Reading encrypted email

  1. go to gmail.com
  2. click on email to read
  3. email window opens, email is yellow with a lock on top. Click!
  4. enter the password you used above
  5. decrypted email appears

Backing up your private keys

  1. In chrome, click the top right padlock
  2. Click Options
  3. Click Export
  4. Popup appears. Click Download
  5. The file “all_keys.asc” is now saved to disk
  6. Keep this file backed up. Done!

Sending your public key to others

You need to send your public key to your recipient so they can send you encrypted mail (and verify your signature). Also, it’s a good idea to put them on a public site, like your blog or on pgp.mit.edu.

  1. In chrome, click the top right padlock
  2. Click Options
  3. Pop-up appears. On the bottom, click the email address that says “primary”
  4. 2nd pop-up appears.

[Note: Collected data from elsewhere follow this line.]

-- pv_equiv track=rewrite | github.com/Sayberol/pythonProject10 | coursework/funcs.py | tag_content
-- ===== SOURCE A (Python) =====
-- def tag_content(content):
--
--     words = content.split(" ")
--     for i, word in enumerate(words):
--         if word.startswith('#'):
--             tag = word.replace("#", "")
--             link = f"<a href='/tag/{tag}'>{word}</a>"
--             words[i] = link
--
--     return " ".join(words)
-- ===== SOURCE B (Python) =====
-- def tag_content(content):
--     rest = content
--     out = []
--     while True:
--         j = rest.find(' ')
--         tok = rest if j == -1 else rest[:j]
--         if tok.startswith('#'):
--             out.append(f"<a href='/tag/{tok.replace('#', '')}'>{tok}</a>")
--         else:
--             out.append(tok)
--         if j == -1:
--             break
--         out.append(' ')
--         rest = rest[j + 1:]
--     return ''.join(out)
-- ===== Notes on version B (the rewrite author's own statement) =====
-- stated objective: alternative
-- what changed: B replaces A's split-into-a-word-list / enumerate-and-mutate / rejoin pipeline with a single left-to-right scan that finds the next space, emits each token (wrapped in the link if it starts with '#') and the separator as it goes.
import Mathlib
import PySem

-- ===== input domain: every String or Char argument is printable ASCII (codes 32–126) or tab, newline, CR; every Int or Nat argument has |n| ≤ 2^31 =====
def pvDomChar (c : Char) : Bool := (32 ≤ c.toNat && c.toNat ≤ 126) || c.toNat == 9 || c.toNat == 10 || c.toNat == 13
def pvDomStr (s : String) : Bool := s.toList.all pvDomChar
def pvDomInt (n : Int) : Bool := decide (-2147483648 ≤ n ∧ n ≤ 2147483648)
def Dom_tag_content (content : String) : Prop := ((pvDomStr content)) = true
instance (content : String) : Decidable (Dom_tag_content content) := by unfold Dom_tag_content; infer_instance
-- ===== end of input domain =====

-- B replaces A's split-into-list / mutate-list / join with a single left-to-right scan that
-- finds each space-delimited token and emits output as it goes (objective: alternative).

-- the f-string "<a href='/tag/{tag}'>{word}</a>" (shared literal text of both Pythons)
def pvLink (tag word : List Char) : List Char :=
  "<a href='/tag/".toList ++ tag ++ "'>".toList ++ word ++ "</a>".toList

-- ===== PORT A =====
-- A: words = content.split(" "); for i, word in enumerate(words): if word.startswith('#'):
--    words[i] = link; return " ".join(words).  The loop overwrites only the index it is
-- visiting, so the fold over enumerate of the original words below is exact.
def tag_content (content : String) : String :=
  let words := PySem.Chars.splitOn content.toList [' ']
  let words2 := (PySem.List.enumerate words 0).foldl
    (fun ws p =>
      if PySem.Chars.startswith p.2 ['#'] then
        ws.set p.1.toNat (pvLink (PySem.Chars.replace p.2 ['#'] []) p.2)
      else ws)
    words
  String.ofList (PySem.Chars.join [' '] words2)

-- ===== PORT B =====
-- B: j = rest.find(' '); tok = rest if j == -1 else rest[:j]; emit tok (linked if it starts
-- with '#'), stop if j == -1, else emit ' ' and loop on rest[j+1:].  On a char list,
-- find(' ')/rest[:j]/rest[j+1:] are exactly takeWhile (· ≠ ' '), and dropWhile (· ≠ ' ')
-- (empty iff j == -1, else ' ' followed by rest[j+1:]); this rendering is exact.
def tag_scan (rest : List Char) : List Char :=
  let tok := rest.takeWhile (· ≠ ' ')
  (if PySem.Chars.startswith tok ['#'] then
      pvLink (PySem.Chars.replace tok ['#'] []) tok
    else tok) ++
  match h : rest.dropWhile (· ≠ ' ') with
  | [] => []
  | _ :: t => ' ' :: tag_scan t
termination_by rest.length
decreasing_by
  have h1 : (rest.dropWhile (· ≠ ' ')).length ≤ rest.length := List.length_dropWhile_le _ _
  rw [h] at h1; simp at h1 ⊢; omega

def tag_content_alt (content : String) : String :=
  String.ofList (tag_scan content.toList)

-- ===== PRECONDITION & SPEC =====
def Spec_tag_content (content : String) (out : String) : Prop := out = tag_content_alt content
instance (content : String) (out : String) : Decidable (Spec_tag_content content out) := by unfold Spec_tag_content; infer_instance

-- ===== CLAIM (what is proved, stated in full; the proofs are below) =====
def Claim_equal_tag_content : Prop := ∀ (content : String), Dom_tag_content content → Spec_tag_content content (tag_content content)

-- ===== LEMMAS AND PROOFS =====

-- structural description of split(" ") on a char list
def splitAux : List Char → List Char → List (List Char)
  | [], cur => [cur.reverse]
  | c :: t, cur => if c = ' ' then cur.reverse :: splitAux t [] else splitAux t (c :: cur)

theorem splitOn_go_eq (fuel : Nat) :
    ∀ (l cur : List Char) (acc : List (List Char)), l.length < fuel →
      PySem.Chars.splitOn.go [' '] fuel l cur acc = acc.reverse ++ splitAux l cur := by
  induction fuel with
  | zero => intro l cur acc h; omega
  | succ f ih =>
    intro l cur acc h
    cases l with
    | nil =>
      rw [PySem.Chars.splitOn.go]
      · simp [splitAux]
      · omega
    | cons c rest =>
      by_cases hc : c = ' '
      · subst hc
        rw [PySem.Chars.splitOn.go, if_pos (by simp [List.isPrefixOf])]
        rw [show List.drop [' '].length (' ' :: rest) = rest by simp]
        rw [ih rest [] (List.reverse cur :: acc) (by simp at h ⊢; omega)]
        simp [splitAux]
      · rw [PySem.Chars.splitOn.go,
            if_neg (by simp [List.isPrefixOf]; exact fun hcc => (hc hcc.symm).elim)]
        rw [ih rest (c :: cur) acc (by simp at h ⊢; omega)]
        simp [splitAux, hc]

theorem splitOn_eq (l : List Char) :
    PySem.Chars.splitOn l [' '] = splitAux l [] := by
  unfold PySem.Chars.splitOn
  rw [splitOn_go_eq (l.length + 1) l [] [] (by omega)]
  rfl

-- the per-word transformation both programs apply
def pvEmit (w : List Char) : List Char :=
  if PySem.Chars.startswith w ['#'] then pvLink (PySem.Chars.replace w ['#'] []) w else w

-- A's enumerate loop, which overwrites only the visited index, is map pvEmit
theorem foldl_set_enum (xs : List (List Char)) :
    ∀ (acc : List (List Char)) (n : Nat), acc.drop n = xs →
      (PySem.List.enumerate xs (n : Int)).foldl
        (fun ws p =>
          if PySem.Chars.startswith p.2 ['#'] then
            ws.set p.1.toNat (pvLink (PySem.Chars.replace p.2 ['#'] []) p.2)
          else ws) acc
      = acc.take n ++ xs.map pvEmit := by
  induction xs with
  | nil =>
    intro acc n h
    have hn : acc.length ≤ n := by rw [← List.drop_eq_nil_iff]; exact h
    simp [PySem.List.enumerate_nil, List.take_of_length_le hn]
  | cons x xs ih =>
    intro acc n h
    have hn : n < acc.length := by
      by_contra hge
      rw [List.drop_eq_nil_of_le (by omega)] at h
      exact (List.cons_ne_nil _ _) h.symm
    have hget : acc[n]? = some x := by
      rw [← List.head?_drop, h]; rfl
    have hdrop1 : acc.drop (n + 1) = xs := by
      rw [List.drop_add_one_eq_tail_drop, h]; rfl
    rw [PySem.List.enumerate_cons]
    simp only [List.foldl_cons]
    by_cases hs : PySem.Chars.startswith x ['#'] = true
    · rw [if_pos hs]
      set v := pvLink (PySem.Chars.replace x ['#'] []) x with hv
      have hset : acc.set ((n : Int)).toNat v = acc.set n v := by norm_num
      rw [hset]
      have hdropset : (acc.set n v).drop (n + 1) = xs := by
        rw [List.drop_set]; simp [hdrop1]
      have hrec := ih (acc.set n v) (n + 1) hdropset
      rw [show ((n : Int)) + 1 = ((n + 1 : Nat) : Int) by push_cast; ring, hrec]
      have htake : (acc.set n v).take (n + 1) = acc.take n ++ [v] := by
        rw [List.set_eq_take_append_cons_drop, if_pos hn, List.take_append]
        simp [Nat.le_of_lt hn]
      rw [htake]
      simp only [pvEmit, hs, if_pos, List.map_cons, List.append_assoc, List.singleton_append]
      rw [hv]
    · rw [if_neg hs]
      have hrec := ih acc (n + 1) hdrop1
      rw [show ((n : Int)) + 1 = ((n + 1 : Nat) : Int) by push_cast; ring, hrec]
      rw [List.take_add_one, hget]
      simp [pvEmit, hs]

-- splitAux with accumulator, phrased the way the scan proceeds
theorem splitAux_shape (l : List Char) :
    ∀ cur, splitAux l cur
      = (cur.reverse ++ l.takeWhile (· ≠ ' ')) ::
        (match l.dropWhile (· ≠ ' ') with
         | [] => ([] : List (List Char))
         | _ :: t => splitAux t []) := by
  induction l with
  | nil => intro cur; simp [splitAux]
  | cons c t ih =>
    intro cur
    by_cases hc : c = ' '
    · subst hc; simp [splitAux, List.takeWhile, List.dropWhile]
    · simp only [splitAux, if_neg hc]
      rw [ih (c :: cur)]
      simp [hc]

theorem intercalate_cons_cons (s a b : List Char) (l : List (List Char)) :
    s.intercalate (a :: b :: l) = a ++ s ++ s.intercalate (b :: l) := by
  simp [List.intercalate, List.intersperse]

-- unfolding tag_scan by the two outcomes of find(' ')
theorem tag_scan_of_nil (l : List Char) (h : l.dropWhile (· ≠ ' ') = []) :
    tag_scan l = pvEmit (l.takeWhile (· ≠ ' ')) := by
  rw [tag_scan, pvEmit]
  split
  next =>
    split
    next => simp
    next x t heq => rw [h] at heq; cases heq
  next =>
    split
    next => simp
    next x t heq => rw [h] at heq; cases heq

theorem tag_scan_of_cons (l : List Char) (x : Char) (t : List Char)
    (h : l.dropWhile (· ≠ ' ') = x :: t) :
    tag_scan l = pvEmit (l.takeWhile (· ≠ ' ')) ++ ' ' :: tag_scan t := by
  rw [tag_scan, pvEmit]
  split
  next =>
    split
    next heq => rw [h] at heq; cases heq
    next y u heq => rw [h] at heq; cases heq; rfl
  next =>
    split
    next heq => rw [h] at heq; cases heq
    next y u heq => rw [h] at heq; cases heq; rfl

-- the scan computes join(" ", map(pvEmit, split(" ", ·)))
theorem scan_eq_join (l : List Char) :
    tag_scan l = PySem.Chars.join [' '] ((splitAux l []).map pvEmit) := by
  rw [splitAux_shape l []]
  cases hdw : l.dropWhile (· ≠ ' ') with
  | nil =>
    rw [tag_scan_of_nil l hdw]
    simp [PySem.Chars.join, List.intercalate]
  | cons x t =>
    have ht : t.length < l.length := by
      have h1 := List.length_dropWhile_le (fun c => decide (c ≠ ' ')) l
      rw [hdw] at h1; simp at h1; omega
    rw [tag_scan_of_cons l x t hdw, scan_eq_join t]
    simp only [hdw]
    rw [splitAux_shape t []]
    simp only [PySem.Chars.join, List.map_cons]
    rw [intercalate_cons_cons]
    simp
termination_by l.length
decreasing_by exact ht

-- ===== VERDICT (by name: the statement is the Claim_ definition above) =====
theorem tag_content_spec : Claim_equal_tag_content := by
  intro content _
  show tag_content content = tag_content_alt content
  simp only [tag_content, tag_content_alt, splitOn_eq]
  rw [show ((0 : Int)) = ((0 : Nat) : Int) by norm_num]
  rw [foldl_set_enum (splitAux content.toList []) (splitAux content.toList []) 0 (by simp)]
  rw [scan_eq_join]
  simp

On the top menu, click “Export”
  5. Here, make sure you have “Public” selected (it’s the default)
  6. Click download.
  7. Attach that file to an email to me or anyone you want to send you encypted mail
  8. Upload the contents of the file here

Try no to confuse the private and the public keys. Send the public key to everyone. Never send the private key to anyone, ever.

Closing thoughts

The security professionals would point out that trusting the public key is not discussed above. It’s true, it’s not discussed, and it’s not easy to know what to trust. However, the vast majority of the time, the resurrecting duckling principle will work well — it’s when you trust the first thing you see, just like the duckling trusting that the first thing it sees is its mother. It’s imperfect, but the web of trust is very unintuitive and therefore may bring less benefits than most think. A technology that is good but is unintuitive often harms more than most people would admit.

Trusting the first key will be good for most people. In case you are in danger of being seriously harmed for the information you are about to send, though, please try to make sure the key you got was legitimate, by, e.g. phoning up your recipient and confirming the key fingerprint (displayed on the setup page).

Note that in case your computer is compromised, the above will not help. They will be able to read your data and read your password as you type it. So, try not to visit dodgy sites, allow Windows and Mac to encrypt your drive, choose a strong login password,  use a password manager for all sites, and keep your Mac and Windows updated.